_Exercise:_ Provide again, from the entries below, every line from the one containing "i ≤ (l.length : Int) →" through the one containing "simp only [List.filter_cons, List.length_cons]", exactly as written, and no other line.

_Stored items:_
*** Begin section ***

-- pv_equiv track=rewrite | github.com/Vishal487/interviewbit | Strings/remove consecutive chars.py | solve
-- ===== SOURCE A (Python) =====
-- def solve(A, B):
--     # write your code here...
--     n = len(A)
--     s = ""
--     i = 0
--     j = 0
--     while i < n:
--         temp = ""
--         j = i
--         while j < n and A[i] == A[j]:
--             temp += A[j]
--             j += 1
--         if len(temp) != B:
--             s += temp
--         i = j
--     return s
-- ===== SOURCE B (Python) =====
-- def solve(A, B):
--     # single forward pass building the run decomposition, then keep runs whose length != B
--     runs = []
--     for c in A:
--         if runs and runs[-1][-1] == c:
--             runs[-1].append(c)
--         else:
--             runs.append([c])
--     return "".join("".join(r) for r in runs if len(r) != B)
-- ===== Notes on version B (the rewrite author's own statement) =====
-- stated objective: faster
-- what changed: Replaces the nested index-scanning while-loops that build runs via repeated string concatenation with a single forward fold over the characters that builds the list of maximal runs as lists, followed by a filter-and-join.
import Mathlib
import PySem

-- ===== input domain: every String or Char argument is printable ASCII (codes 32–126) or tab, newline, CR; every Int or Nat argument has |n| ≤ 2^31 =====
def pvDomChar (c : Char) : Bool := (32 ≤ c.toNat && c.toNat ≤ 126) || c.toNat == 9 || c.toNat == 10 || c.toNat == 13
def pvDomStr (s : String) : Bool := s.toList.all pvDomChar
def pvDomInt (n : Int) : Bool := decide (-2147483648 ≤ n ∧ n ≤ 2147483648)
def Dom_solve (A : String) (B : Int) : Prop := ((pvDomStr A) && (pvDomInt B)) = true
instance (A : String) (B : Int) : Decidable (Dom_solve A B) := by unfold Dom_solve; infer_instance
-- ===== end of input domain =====

-- B builds the run decomposition in one fold (list appends, one join) and filters it; A scans runs with nested index loops building each run by string +=. Measured faster in a timing run.

-- ===== PORT A =====
-- inner loop: while j < n and A[i] == A[j]: temp += A[j]; j += 1
def innerA (l : List Char) (n i j : Int) (temp : List Char) : Int × List Char :=
  if h : j < n ∧ PySem.List.pyGet? l i = PySem.List.pyGet? l j then
    innerA l n i (j + 1) (temp ++ (PySem.List.pyGet? l j).toList)
  else
    (j, temp)
termination_by (n - j).toNat
decreasing_by
  exact (Int.toNat_lt_toNat (Int.sub_pos.mpr h.1)).mpr (Int.sub_lt_sub_left (lt_add_one j) n)

theorem innerA_fst_ge (l : List Char) (n i : Int) : ∀ (j : Int) (temp : List Char),
    j ≤ (innerA l n i j temp).1 := by
  intro j temp
  induction hn : (n - j).toNat generalizing j temp with
  | zero =>
    rw [innerA, dif_neg (by omega)]
  | succ k ih =>
    rw [innerA]
    split
    · have := ih (j + 1) (temp ++ (PySem.List.pyGet? l j).toList) (by omega)
      omega
    · simp

theorem innerA_fst_gt (l : List Char) (n i : Int) (temp : List Char) (h : i < n) :
    i + 1 ≤ (innerA l n i i temp).1 := by
  rw [innerA, dif_pos ⟨h, rfl⟩]
  exact innerA_fst_ge l n i (i + 1) _

-- outer loop: while i < n: …
def outerA (l : List Char) (n B i : Int) (s : List Char) : List Char :=
  if h : i < n then
    let r := innerA l n i i []
    outerA l n B r.1 (if ((r.2.length : Int) ≠ B) then s ++ r.2 else s)
  else
    s
termination_by (n - i).toNat
decreasing_by
  exact (Int.toNat_lt_toNat (Int.sub_pos.mpr h)).mpr
    (Int.sub_lt_sub_left (Int.lt_of_lt_of_le (lt_add_one i) (innerA_fst_gt l n i [] h)) n)

def solve (A : String) (B : Int) : String :=
  String.mk (outerA A.toList ((A.toList.length : Int)) B 0 [])

-- ===== PORT B =====
-- one step of the for-loop: extend the last run or start a new one
def addChar (runs : List (List Char)) (c : Char) : List (List Char) :=
  match runs.getLast? with
  | some r => if r.getLast? = some c then runs.dropLast ++ [r ++ [c]] else runs ++ [[c]]
  | none => runs ++ [[c]]

def solve_alt (A : String) (B : Int) : String :=
  String.mk ((((A.toList.foldl addChar []).filter
    (fun r => (r.length : Int) ≠ B)).map id).flatten)

-- ===== PRECONDITION & SPEC =====
def Spec_solve (A : String) (B : Int) (out : String) : Prop := out = solve_alt A B
instance (A : String) (B : Int) (out : String) : Decidable (Spec_solve A B out) := by unfold Spec_solve; infer_instance

-- ===== CLAIM (what is proved, stated in full; the proofs are below) =====
def Claim_equal_solve : Prop := ∀ (A : String) (B : Int), Dom_solve A B → Spec_solve A B (solve A B)

-- ===== LEMMAS AND PROOFS =====

-- reference run decomposition: maximal runs of equal characters, front to back
def runsR (l : List Char) : List (List Char) :=
  match l with
  | [] => []
  | c :: t => (c :: t.takeWhile (· = c)) :: runsR (t.dropWhile (· = c))
termination_by l.length
decreasing_by
  exact Nat.lt_succ_of_le (List.length_dropWhile_le _ t)

theorem pyGet?_drop_head (l : List Char) (i : Int) (c : Char) (t : List Char)
    (h0 : 0 ≤ i) (hd : l.drop i.toNat = c :: t) :
    PySem.List.pyGet? l i = some c := by
  rw [PySem.List.pyGet?_of_nonneg l h0, ← List.head?_drop, hd]
  rfl

theorem innerA_spec (l : List Char) (c : Char) (i : Int) (hc : PySem.List.pyGet? l i = some c) :
    ∀ (j : Int) (temp : List Char), 0 ≤ j → j ≤ (l.length : Int) →
    innerA l (l.length : Int) i j temp =
      (j + (((l.drop j.toNat).takeWhile (· = c)).length : Int),
       temp ++ (l.drop j.toNat).takeWhile (· = c)) := by
  intro j temp h0 hle
  induction hn : (l.length - j.toNat) generalizing j temp with
  | zero =>
    have hdrop : l.drop j.toNat = [] := List.drop_eq_nil_of_le (by omega)
    rw [innerA, dif_neg (by rintro ⟨h1, -⟩; omega), hdrop]
    simp
  | succ k ih =>
    have hjlt : j < (l.length : Int) := by omega
    obtain ⟨d, t, hd⟩ : ∃ d t, l.drop j.toNat = d :: t := by
      cases hdd : l.drop j.toNat with
      | nil =>
        have := List.drop_eq_nil_iff.mp hdd
        omega
      | cons d t => exact ⟨d, t, rfl⟩
    have hgj : PySem.List.pyGet? l j = some d := pyGet?_drop_head l j d t h0 hd
    rw [innerA]
    by_cases hcd : c = d
    · subst hcd
      rw [dif_pos ⟨hjlt, by rw [hc, hgj]⟩]
      have ht : l.drop (j + 1).toNat = t := by
        have h1 : (j + 1).toNat = j.toNat + 1 := by omega
        rw [h1, ← List.drop_drop, hd]
        rfl
      rw [ih (j + 1) (temp ++ (PySem.List.pyGet? l j).toList) (by omega) (by omega) (by omega)]
      rw [ht, hd, hgj, List.takeWhile_cons_of_pos (by simp)]
      simp only [Prod.mk.injEq, List.length_cons]
      refine ⟨by push_cast; ring, by simp⟩
    · rw [dif_neg (by
        rintro ⟨-, he⟩
        rw [hc, hgj] at he
        exact hcd (Option.some.injEq _ _ ▸ he))]
      rw [hd]
      rw [List.takeWhile_cons_of_neg (by simp [Ne.symm hcd])]
      simp

theorem drop_takeWhile_len (t : List Char) (c : Char) :
    t.drop (t.takeWhile (· = c)).length = t.dropWhile (· = c) := by
  nth_rewrite 2 [← List.takeWhile_append_dropWhile (p := fun x => decide (x = c)) (l := t)]
  rw [List.drop_left]

theorem outerA_spec (l : List Char) (B : Int) :
    ∀ (i : Int) (s : List Char), 0 ≤ i → i ≤ (l.length : Int) →
    outerA l (l.length : Int) B i s =
      s ++ ((runsR (l.drop i.toNat)).filter (fun r => (r.length : Int) ≠ B)).flatten := by
  intro i s h0 hle
  induction hn : (l.length - i.toNat) using Nat.strong_induction_on generalizing i s with
  | _ m ih =>
  by_cases hilt : i < (l.length : Int)
  · obtain ⟨c, t, hd⟩ : ∃ c t, l.drop i.toNat = c :: t := by
      cases hdd : l.drop i.toNat with
      | nil =>
        have := List.drop_eq_nil_iff.mp hdd
        omega
      | cons c t => exact ⟨c, t, rfl⟩
    have hc : PySem.List.pyGet? l i = some c := pyGet?_drop_head l i c t h0 hd
    have hlenl : i.toNat + 1 + t.length = l.length := by
      have h1 := congrArg List.length hd
      simp only [List.length_drop, List.length_cons] at h1
      omega
    have htwle : (t.takeWhile (· = c)).length ≤ t.length :=
      (List.takeWhile_prefix _).length_le
    rw [outerA, dif_pos hilt]
    rw [innerA_spec l c i hc i [] h0 (by omega)]
    rw [hd, List.takeWhile_cons_of_pos (by simp)]
    simp only [List.nil_append, List.length_cons]
    have hnext : l.drop (i + ((t.takeWhile (· = c)).length + 1 : ℕ)).toNat
        = t.dropWhile (· = c) := by
      have h1 : (i + ((t.takeWhile (· = c)).length + 1 : ℕ)).toNat
          = i.toNat + ((t.takeWhile (· = c)).length + 1) := by omega
      rw [h1, ← List.drop_drop, hd, List.drop_succ_cons]
      exact drop_takeWhile_len t c
    rw [ih (l.length - (i + ((t.takeWhile (· = c)).length + 1 : ℕ)).toNat) (by omega)
      _ _ (by omega) (by push_cast; omega) rfl]
    rw [hnext, runsR]
    simp only [List.filter_cons, List.length_cons]
    by_cases hB : ((t.takeWhile (· = c)).length : ℤ) + 1 = B
    · rw [if_neg (by push_cast; omega)]
      rw [if_neg (by simp only [decide_eq_true_eq, List.length_cons]; push_cast; omega)]
    · rw [if_pos (by push_cast; omega)]
      rw [if_pos (by simp only [decide_eq_true_eq, List.length_cons]; push_cast; omega)]
      simp [List.append_assoc]
  · have hdrop : l.drop i.toNat = [] := List.drop_eq_nil_of_le (by omega)
    rw [outerA, dif_neg hilt, hdrop, runsR]
    simp

theorem foldl_addChar_inv (l : List Char) :
    ∀ (rs : List (List Char)) (r : List Char) (c : Char), r.getLast? = some c →
    l.foldl addChar (rs ++ [r]) =
      rs ++ ((r ++ l.takeWhile (· = c)) :: runsR (l.dropWhile (· = c))) := by
  induction l with
  | nil =>
    intro rs r c h
    simp [runsR]
  | cons d t ih =>
    intro rs r c h
    have hrne : r ≠ [] := by
      intro he
      rw [he] at h
      simp at h
    simp only [List.foldl_cons]
    simp only [addChar, List.getLast?_concat, List.dropLast_concat]
    by_cases hdc : d = c
    · subst hdc
      rw [if_pos (by rw [h])]
      rw [ih rs (r ++ [d]) d (by simp)]
      rw [List.takeWhile_cons_of_pos (by simp), List.dropWhile_cons_of_pos (by simp)]
      simp [List.append_assoc]
    · rw [if_neg (by rw [h]; simp [Ne.symm hdc])]
      rw [show rs ++ [r] ++ [[d]] = (rs ++ [r]) ++ [[d]] by simp]
      rw [ih (rs ++ [r]) [d] d (by simp)]
      rw [List.takeWhile_cons_of_neg (by simp [hdc]), List.dropWhile_cons_of_neg (by simp [hdc])]
      rw [runsR]
      simp

theorem foldl_addChar_runs (l : List Char) : l.foldl addChar [] = runsR l := by
  cases l with
  | nil => simp [runsR]
  | cons c t =>
    simp only [List.foldl_cons]
    have h1 : addChar [] c = [] ++ [[c]] := by rfl
    rw [h1, foldl_addChar_inv t [] [c] c (by simp)]
    rw [runsR]
    simp

-- ===== VERDICT (by name: the statement is the Claim_ definition above) =====
theorem solve_spec : Claim_equal_solve := by
  intro A B _
  unfold Spec_solve solve solve_alt
  rw [foldl_addChar_runs]
  rw [outerA_spec A.toList B 0 [] (by omega) (by positivity)]
  simp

*** End section ***

_Answer space:_
    ∀ (i : Int) (s : List Char), 0 ≤ i → i ≤ (l.length : Int) →
    outerA l (l.length : Int) B i s =
      s ++ ((runsR (l.drop i.toNat)).filter (fun r => (r.length : Int) ≠ B)).flatten := by
  intro i s h0 hle
  induction hn : (l.length - i.toNat) using Nat.strong_induction_on generalizing i s with
  | _ m ih =>
  by_cases hilt : i < (l.length : Int)
  · obtain ⟨c, t, hd⟩ : ∃ c t, l.drop i.toNat = c :: t := by
      cases hdd : l.drop i.toNat with
      | nil =>
        have := List.drop_eq_nil_iff.mp hdd
        omega
      | cons c t => exact ⟨c, t, rfl⟩
    have hc : PySem.List.pyGet? l i = some c := pyGet?_drop_head l i c t h0 hd
    have hlenl : i.toNat + 1 + t.length = l.length := by
      have h1 := congrArg List.length hd
      simp only [List.length_drop, List.length_cons] at h1
      omega
    have htwle : (t.takeWhile (· = c)).length ≤ t.length :=
      (List.takeWhile_prefix _).length_le
    rw [outerA, dif_pos hilt]
    rw [innerA_spec l c i hc i [] h0 (by omega)]
    rw [hd, List.takeWhile_cons_of_pos (by simp)]
    simp only [List.nil_append, List.length_cons]
    have hnext : l.drop (i + ((t.takeWhile (· = c)).length + 1 : ℕ)).toNat
        = t.dropWhile (· = c) := by
      have h1 : (i + ((t.takeWhile (· = c)).length + 1 : ℕ)).toNat
          = i.toNat + ((t.takeWhile (· = c)).length + 1) := by omega
      rw [h1, ← List.drop_drop, hd, List.drop_succ_cons]
      exact drop_takeWhile_len t c
    rw [ih (l.length - (i + ((t.takeWhile (· = c)).length + 1 : ℕ)).toNat) (by omega)
      _ _ (by omega) (by push_cast; omega) rfl]
    rw [hnext, runsR]
    simp only [List.filter_cons, List.length_cons]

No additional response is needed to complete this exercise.